DESCRIPTION OF THE TASK: From the records below, set down exactly the lines starting with the line that contains "h1, if_pos hp, if_pos hm0, if_pos hp, htn]" and going on through the line that contains "simpa using pv_band_mod x 1 (by norm_num)". Nothing else is wanted.

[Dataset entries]

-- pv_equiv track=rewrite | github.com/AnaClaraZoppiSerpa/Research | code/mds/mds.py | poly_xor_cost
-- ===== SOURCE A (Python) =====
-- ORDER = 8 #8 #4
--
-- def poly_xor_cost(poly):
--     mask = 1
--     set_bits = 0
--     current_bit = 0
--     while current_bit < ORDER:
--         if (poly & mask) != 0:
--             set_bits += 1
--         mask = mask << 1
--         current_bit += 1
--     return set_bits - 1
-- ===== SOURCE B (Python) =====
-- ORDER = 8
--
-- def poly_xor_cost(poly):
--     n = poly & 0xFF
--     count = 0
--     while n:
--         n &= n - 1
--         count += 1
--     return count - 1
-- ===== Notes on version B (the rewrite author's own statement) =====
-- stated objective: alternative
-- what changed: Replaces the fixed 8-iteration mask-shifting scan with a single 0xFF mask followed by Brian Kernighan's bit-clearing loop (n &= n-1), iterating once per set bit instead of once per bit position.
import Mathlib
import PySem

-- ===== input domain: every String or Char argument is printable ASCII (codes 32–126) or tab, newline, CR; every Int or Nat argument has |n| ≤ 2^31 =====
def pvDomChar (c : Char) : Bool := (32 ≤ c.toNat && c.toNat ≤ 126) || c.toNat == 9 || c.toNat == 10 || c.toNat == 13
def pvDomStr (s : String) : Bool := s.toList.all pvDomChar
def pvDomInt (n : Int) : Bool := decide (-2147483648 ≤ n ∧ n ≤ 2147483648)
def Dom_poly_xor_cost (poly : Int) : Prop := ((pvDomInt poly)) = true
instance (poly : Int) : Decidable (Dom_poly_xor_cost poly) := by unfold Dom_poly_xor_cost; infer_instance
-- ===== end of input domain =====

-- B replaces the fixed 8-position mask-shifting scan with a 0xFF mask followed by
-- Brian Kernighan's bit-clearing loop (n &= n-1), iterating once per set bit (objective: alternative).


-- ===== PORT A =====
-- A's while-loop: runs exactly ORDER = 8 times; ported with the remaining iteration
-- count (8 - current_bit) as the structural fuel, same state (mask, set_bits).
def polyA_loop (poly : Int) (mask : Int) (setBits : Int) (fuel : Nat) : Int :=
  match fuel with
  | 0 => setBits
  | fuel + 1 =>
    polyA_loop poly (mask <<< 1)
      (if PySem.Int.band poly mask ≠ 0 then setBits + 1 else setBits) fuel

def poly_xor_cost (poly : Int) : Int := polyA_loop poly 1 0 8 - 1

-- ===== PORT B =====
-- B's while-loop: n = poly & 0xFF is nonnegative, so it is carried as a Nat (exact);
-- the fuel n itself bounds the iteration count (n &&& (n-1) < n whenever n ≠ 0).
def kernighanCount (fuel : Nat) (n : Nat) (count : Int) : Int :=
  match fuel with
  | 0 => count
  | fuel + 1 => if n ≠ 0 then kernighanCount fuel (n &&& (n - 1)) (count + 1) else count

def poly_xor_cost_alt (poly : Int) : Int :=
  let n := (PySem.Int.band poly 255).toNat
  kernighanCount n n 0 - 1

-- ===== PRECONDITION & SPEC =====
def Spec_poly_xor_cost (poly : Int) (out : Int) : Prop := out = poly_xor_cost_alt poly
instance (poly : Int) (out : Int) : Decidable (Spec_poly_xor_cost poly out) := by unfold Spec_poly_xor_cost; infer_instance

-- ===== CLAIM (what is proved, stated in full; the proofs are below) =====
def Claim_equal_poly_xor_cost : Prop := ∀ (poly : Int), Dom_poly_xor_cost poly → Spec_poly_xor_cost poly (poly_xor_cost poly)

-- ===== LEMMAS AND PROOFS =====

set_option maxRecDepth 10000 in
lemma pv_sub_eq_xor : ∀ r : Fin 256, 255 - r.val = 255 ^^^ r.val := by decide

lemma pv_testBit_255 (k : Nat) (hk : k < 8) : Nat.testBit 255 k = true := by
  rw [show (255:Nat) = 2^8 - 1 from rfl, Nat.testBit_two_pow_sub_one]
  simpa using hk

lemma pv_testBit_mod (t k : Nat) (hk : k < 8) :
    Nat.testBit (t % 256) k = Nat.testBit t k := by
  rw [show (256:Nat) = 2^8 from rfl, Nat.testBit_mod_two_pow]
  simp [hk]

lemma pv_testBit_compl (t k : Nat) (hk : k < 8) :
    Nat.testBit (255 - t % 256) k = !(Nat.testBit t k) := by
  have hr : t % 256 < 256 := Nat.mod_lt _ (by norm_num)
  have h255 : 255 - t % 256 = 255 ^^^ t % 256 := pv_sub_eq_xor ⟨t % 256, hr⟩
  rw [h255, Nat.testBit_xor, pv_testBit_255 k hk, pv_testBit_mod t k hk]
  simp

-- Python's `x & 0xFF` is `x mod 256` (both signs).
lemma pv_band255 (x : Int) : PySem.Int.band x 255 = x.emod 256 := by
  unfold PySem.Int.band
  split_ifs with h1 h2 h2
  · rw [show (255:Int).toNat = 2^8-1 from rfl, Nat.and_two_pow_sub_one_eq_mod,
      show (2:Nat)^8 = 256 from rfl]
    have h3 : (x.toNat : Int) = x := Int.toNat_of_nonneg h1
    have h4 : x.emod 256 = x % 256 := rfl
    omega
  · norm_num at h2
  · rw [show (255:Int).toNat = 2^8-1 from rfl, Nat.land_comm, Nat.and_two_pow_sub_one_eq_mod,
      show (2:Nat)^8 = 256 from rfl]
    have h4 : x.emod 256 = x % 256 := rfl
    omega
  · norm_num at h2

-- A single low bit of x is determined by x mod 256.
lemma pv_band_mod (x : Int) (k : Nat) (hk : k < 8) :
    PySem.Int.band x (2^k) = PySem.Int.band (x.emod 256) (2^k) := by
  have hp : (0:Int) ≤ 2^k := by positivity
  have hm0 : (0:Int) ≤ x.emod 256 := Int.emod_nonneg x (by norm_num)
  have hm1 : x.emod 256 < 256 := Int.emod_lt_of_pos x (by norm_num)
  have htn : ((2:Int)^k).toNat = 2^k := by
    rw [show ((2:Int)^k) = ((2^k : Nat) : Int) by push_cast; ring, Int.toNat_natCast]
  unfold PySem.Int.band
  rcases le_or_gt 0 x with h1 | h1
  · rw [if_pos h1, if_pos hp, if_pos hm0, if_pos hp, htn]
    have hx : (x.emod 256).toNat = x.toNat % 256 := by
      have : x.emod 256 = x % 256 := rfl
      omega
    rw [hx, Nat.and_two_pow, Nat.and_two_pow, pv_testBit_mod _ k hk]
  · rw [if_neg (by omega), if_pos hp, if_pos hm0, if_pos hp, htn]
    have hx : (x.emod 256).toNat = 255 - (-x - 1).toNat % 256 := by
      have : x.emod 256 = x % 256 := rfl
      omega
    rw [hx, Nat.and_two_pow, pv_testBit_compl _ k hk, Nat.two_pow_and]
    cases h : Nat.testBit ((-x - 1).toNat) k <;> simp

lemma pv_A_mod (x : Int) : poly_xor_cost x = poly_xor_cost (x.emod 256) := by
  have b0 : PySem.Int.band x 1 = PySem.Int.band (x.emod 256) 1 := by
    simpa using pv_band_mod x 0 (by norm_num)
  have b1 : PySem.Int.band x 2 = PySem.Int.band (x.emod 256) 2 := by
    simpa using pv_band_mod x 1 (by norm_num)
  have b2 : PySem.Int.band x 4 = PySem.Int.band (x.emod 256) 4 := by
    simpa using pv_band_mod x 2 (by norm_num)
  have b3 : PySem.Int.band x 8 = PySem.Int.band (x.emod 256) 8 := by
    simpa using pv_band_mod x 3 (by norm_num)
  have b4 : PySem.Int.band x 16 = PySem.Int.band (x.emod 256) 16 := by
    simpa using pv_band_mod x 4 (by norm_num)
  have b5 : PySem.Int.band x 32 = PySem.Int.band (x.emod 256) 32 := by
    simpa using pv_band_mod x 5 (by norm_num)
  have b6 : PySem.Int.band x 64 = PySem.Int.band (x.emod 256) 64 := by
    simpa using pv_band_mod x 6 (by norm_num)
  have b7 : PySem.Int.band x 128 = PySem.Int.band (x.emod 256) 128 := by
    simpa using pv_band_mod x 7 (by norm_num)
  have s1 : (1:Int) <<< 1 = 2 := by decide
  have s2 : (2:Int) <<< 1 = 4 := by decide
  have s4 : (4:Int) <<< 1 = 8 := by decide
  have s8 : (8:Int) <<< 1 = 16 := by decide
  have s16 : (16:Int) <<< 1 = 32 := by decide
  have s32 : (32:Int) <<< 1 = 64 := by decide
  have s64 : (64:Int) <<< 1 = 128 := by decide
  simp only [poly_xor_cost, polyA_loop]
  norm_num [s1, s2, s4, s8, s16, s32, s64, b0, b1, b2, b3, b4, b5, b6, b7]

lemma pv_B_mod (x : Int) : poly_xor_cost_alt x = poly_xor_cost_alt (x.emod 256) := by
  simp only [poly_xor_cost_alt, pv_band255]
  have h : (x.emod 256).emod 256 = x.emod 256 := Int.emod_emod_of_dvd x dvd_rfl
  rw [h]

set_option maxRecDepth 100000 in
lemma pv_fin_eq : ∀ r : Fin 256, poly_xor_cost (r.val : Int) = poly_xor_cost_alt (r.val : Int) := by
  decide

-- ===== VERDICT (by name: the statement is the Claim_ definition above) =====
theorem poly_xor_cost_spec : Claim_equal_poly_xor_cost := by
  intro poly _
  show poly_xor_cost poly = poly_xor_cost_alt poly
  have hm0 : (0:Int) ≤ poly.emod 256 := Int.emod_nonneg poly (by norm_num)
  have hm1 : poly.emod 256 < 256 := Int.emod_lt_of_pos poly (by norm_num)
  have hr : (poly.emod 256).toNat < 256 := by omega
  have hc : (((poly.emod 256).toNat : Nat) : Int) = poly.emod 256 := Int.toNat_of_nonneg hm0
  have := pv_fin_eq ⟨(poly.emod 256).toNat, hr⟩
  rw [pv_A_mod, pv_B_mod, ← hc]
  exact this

==

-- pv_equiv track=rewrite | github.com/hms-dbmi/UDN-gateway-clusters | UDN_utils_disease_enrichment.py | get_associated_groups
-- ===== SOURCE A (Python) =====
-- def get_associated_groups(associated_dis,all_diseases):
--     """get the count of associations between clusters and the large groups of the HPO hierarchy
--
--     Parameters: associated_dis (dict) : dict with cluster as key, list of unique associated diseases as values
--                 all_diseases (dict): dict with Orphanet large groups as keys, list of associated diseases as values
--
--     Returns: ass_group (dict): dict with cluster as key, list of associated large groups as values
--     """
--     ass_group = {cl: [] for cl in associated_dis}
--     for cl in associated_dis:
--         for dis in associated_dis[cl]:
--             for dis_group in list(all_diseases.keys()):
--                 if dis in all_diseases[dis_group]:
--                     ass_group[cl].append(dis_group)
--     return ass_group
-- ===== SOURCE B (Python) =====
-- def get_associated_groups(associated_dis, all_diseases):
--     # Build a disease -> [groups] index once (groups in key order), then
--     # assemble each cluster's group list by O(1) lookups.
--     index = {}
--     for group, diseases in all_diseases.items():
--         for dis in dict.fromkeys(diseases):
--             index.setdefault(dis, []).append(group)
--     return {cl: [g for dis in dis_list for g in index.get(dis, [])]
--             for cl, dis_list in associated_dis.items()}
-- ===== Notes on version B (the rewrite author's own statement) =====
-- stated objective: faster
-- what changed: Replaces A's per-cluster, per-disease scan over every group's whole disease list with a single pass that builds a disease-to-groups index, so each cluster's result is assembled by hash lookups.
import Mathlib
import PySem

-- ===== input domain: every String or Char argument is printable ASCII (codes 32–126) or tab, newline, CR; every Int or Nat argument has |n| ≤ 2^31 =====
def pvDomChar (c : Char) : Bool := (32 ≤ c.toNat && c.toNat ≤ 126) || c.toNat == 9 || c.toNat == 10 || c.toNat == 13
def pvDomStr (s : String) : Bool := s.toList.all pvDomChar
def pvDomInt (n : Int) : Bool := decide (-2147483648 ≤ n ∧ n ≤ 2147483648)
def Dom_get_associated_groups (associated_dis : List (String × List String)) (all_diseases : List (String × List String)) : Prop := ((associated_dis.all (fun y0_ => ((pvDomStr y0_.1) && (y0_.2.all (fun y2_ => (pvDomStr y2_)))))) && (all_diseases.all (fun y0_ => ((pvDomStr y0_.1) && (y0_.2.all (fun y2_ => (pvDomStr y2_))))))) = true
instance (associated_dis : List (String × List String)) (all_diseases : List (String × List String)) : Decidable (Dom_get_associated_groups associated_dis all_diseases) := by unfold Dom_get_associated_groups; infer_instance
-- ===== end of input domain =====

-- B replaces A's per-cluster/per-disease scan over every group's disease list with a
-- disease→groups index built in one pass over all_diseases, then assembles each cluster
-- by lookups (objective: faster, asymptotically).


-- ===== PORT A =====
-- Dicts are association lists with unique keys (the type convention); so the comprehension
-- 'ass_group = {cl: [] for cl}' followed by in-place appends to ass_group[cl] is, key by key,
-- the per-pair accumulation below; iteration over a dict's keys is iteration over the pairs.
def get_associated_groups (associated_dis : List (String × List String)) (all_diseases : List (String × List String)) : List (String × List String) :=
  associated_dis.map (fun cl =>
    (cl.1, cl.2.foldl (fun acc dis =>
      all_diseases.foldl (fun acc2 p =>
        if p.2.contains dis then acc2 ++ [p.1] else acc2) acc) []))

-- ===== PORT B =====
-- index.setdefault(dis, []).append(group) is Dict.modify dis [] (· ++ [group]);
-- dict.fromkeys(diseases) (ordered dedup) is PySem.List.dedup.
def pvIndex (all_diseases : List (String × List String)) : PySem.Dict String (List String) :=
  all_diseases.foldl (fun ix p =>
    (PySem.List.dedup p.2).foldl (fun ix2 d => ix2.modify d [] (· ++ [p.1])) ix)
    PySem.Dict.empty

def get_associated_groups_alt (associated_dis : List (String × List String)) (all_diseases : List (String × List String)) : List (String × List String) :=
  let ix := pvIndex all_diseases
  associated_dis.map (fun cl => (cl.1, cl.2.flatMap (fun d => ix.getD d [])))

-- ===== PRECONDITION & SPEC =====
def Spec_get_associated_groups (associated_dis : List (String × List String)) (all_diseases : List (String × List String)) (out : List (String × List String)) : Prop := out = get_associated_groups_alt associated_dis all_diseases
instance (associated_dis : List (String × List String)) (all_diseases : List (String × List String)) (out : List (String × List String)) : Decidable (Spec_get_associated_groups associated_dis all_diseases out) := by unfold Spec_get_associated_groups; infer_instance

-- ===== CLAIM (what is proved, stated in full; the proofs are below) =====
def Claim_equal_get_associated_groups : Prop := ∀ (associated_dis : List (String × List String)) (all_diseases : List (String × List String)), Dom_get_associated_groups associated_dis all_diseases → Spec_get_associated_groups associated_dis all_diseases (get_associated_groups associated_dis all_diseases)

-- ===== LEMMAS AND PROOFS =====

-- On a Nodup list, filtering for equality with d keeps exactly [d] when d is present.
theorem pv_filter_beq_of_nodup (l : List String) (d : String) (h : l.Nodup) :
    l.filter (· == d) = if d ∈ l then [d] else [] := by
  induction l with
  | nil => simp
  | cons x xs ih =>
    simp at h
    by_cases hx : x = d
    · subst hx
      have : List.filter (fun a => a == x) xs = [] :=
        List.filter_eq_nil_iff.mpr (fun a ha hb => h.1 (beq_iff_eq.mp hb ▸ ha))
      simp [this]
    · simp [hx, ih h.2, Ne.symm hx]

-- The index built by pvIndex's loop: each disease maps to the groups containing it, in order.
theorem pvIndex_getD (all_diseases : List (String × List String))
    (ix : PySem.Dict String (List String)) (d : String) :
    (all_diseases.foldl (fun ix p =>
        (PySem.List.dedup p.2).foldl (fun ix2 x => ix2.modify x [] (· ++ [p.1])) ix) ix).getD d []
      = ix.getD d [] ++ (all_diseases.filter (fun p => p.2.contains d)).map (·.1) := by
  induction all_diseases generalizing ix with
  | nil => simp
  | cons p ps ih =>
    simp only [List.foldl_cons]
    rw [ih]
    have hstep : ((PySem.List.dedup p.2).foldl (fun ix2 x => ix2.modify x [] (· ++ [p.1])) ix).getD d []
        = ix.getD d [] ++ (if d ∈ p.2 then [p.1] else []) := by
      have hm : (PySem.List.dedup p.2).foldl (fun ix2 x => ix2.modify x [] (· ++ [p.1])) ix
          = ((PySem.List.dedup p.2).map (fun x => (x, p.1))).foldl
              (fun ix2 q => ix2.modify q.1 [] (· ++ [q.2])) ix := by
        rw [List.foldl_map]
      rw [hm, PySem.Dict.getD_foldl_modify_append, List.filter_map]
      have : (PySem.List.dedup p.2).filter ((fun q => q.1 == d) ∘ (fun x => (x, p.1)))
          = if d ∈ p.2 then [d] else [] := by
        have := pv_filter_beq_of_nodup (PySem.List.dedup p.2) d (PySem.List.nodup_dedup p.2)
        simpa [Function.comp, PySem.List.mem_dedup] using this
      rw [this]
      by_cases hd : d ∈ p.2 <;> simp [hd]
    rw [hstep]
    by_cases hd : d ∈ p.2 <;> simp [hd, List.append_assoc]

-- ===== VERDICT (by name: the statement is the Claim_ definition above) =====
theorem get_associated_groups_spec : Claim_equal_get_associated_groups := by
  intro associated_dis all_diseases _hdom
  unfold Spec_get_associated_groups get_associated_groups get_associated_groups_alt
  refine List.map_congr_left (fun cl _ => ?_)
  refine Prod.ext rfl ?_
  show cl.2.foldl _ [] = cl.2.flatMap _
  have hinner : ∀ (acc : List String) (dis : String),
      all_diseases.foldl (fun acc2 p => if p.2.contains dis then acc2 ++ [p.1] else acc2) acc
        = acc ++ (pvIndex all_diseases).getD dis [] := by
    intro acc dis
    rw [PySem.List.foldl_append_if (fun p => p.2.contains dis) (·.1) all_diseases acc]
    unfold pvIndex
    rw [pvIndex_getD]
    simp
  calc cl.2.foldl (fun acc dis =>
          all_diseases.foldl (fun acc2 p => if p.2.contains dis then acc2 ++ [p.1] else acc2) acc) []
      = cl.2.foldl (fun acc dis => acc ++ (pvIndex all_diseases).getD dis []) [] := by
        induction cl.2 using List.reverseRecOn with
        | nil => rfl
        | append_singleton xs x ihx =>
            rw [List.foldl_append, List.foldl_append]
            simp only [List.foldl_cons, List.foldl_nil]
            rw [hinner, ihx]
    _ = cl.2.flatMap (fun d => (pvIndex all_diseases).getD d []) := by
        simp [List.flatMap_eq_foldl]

--

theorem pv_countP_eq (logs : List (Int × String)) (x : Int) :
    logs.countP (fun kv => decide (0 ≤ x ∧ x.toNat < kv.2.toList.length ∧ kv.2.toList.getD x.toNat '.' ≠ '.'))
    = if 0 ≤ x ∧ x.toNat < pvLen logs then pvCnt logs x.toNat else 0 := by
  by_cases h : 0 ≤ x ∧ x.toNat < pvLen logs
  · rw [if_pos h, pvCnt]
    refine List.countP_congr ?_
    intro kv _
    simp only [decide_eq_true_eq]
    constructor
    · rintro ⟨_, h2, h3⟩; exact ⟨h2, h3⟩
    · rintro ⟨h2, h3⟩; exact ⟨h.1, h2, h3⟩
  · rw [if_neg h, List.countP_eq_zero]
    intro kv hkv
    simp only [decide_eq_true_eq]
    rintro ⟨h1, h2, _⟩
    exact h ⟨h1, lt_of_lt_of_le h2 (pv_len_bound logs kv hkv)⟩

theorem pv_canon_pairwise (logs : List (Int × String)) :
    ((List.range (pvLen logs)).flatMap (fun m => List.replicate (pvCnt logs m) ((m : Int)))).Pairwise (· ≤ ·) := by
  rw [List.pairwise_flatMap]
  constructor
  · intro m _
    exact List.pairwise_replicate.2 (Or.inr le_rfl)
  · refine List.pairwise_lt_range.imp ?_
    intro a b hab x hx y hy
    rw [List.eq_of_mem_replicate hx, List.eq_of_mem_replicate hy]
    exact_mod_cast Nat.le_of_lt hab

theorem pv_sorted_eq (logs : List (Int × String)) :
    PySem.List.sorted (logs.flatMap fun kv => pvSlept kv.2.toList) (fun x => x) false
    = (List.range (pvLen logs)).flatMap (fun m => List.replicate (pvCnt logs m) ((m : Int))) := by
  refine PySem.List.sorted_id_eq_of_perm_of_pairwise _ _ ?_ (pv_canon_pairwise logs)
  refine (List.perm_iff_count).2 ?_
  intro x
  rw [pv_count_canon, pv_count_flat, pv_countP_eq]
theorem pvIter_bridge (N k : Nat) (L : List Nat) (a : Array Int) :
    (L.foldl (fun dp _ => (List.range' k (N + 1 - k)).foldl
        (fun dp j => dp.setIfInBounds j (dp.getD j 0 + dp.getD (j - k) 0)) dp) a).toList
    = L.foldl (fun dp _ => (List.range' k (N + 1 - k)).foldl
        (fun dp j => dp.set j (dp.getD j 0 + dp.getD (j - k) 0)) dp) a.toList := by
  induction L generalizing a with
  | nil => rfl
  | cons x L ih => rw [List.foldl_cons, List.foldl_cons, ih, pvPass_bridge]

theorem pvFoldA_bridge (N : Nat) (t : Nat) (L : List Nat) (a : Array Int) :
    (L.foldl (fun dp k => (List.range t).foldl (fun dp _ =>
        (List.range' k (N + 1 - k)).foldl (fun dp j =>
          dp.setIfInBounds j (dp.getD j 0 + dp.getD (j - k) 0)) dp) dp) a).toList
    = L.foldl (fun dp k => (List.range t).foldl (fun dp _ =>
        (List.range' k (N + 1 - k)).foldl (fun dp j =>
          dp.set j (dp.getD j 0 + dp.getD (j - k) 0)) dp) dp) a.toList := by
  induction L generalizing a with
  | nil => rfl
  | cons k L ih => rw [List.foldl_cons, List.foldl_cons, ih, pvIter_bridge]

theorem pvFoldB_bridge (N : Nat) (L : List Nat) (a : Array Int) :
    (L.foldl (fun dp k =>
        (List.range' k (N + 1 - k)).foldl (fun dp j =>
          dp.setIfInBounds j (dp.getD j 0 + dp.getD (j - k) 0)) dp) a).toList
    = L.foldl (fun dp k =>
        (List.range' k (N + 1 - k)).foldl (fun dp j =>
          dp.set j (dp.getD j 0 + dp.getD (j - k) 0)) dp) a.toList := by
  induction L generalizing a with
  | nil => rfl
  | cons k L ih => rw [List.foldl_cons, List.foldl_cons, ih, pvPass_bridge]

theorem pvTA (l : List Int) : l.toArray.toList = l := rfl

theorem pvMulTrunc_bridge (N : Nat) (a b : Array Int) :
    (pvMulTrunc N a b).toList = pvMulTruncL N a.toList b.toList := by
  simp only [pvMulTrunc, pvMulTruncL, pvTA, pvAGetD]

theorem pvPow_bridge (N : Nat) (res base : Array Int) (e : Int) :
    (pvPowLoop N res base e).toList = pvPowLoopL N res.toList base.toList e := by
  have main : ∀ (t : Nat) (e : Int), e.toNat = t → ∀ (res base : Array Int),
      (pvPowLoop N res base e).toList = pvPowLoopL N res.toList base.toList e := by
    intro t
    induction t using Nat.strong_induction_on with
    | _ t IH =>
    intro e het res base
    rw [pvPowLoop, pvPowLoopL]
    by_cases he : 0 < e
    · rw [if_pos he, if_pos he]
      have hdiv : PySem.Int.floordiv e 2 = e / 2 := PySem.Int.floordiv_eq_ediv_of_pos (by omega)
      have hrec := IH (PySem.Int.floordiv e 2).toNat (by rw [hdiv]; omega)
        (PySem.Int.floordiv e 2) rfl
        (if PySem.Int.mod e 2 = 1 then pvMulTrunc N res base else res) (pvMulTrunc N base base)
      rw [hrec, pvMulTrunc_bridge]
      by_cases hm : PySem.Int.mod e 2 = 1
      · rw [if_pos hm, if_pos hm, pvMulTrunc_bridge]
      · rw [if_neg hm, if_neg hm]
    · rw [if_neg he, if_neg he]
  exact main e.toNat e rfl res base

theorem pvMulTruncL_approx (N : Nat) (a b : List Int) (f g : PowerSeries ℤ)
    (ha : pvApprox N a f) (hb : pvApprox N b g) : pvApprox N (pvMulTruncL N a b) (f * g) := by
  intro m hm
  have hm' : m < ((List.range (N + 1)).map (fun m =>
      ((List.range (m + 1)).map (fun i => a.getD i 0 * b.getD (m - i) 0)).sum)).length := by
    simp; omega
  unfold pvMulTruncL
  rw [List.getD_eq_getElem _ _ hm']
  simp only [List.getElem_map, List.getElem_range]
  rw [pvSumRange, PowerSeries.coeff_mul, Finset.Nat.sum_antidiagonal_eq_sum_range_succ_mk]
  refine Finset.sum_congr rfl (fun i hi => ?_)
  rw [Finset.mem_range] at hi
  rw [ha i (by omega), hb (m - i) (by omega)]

ANSWER SPACE:
  · rw [if_pos h1, if_pos hp, if_pos hm0, if_pos hp, htn]
    have hx : (x.emod 256).toNat = x.toNat % 256 := by
      have : x.emod 256 = x % 256 := rfl
      omega
    rw [hx, Nat.and_two_pow, Nat.and_two_pow, pv_testBit_mod _ k hk]
  · rw [if_neg (by omega), if_pos hp, if_pos hm0, if_pos hp, htn]
    have hx : (x.emod 256).toNat = 255 - (-x - 1).toNat % 256 := by
      have : x.emod 256 = x % 256 := rfl
      omega
    rw [hx, Nat.and_two_pow, pv_testBit_compl _ k hk, Nat.two_pow_and]
    cases h : Nat.testBit ((-x - 1).toNat) k <;> simp

lemma pv_A_mod (x : Int) : poly_xor_cost x = poly_xor_cost (x.emod 256) := by
  have b0 : PySem.Int.band x 1 = PySem.Int.band (x.emod 256) 1 := by
    simpa using pv_band_mod x 0 (by norm_num)
  have b1 : PySem.Int.band x 2 = PySem.Int.band (x.emod 256) 2 := by
    simpa using pv_band_mod x 1 (by norm_num)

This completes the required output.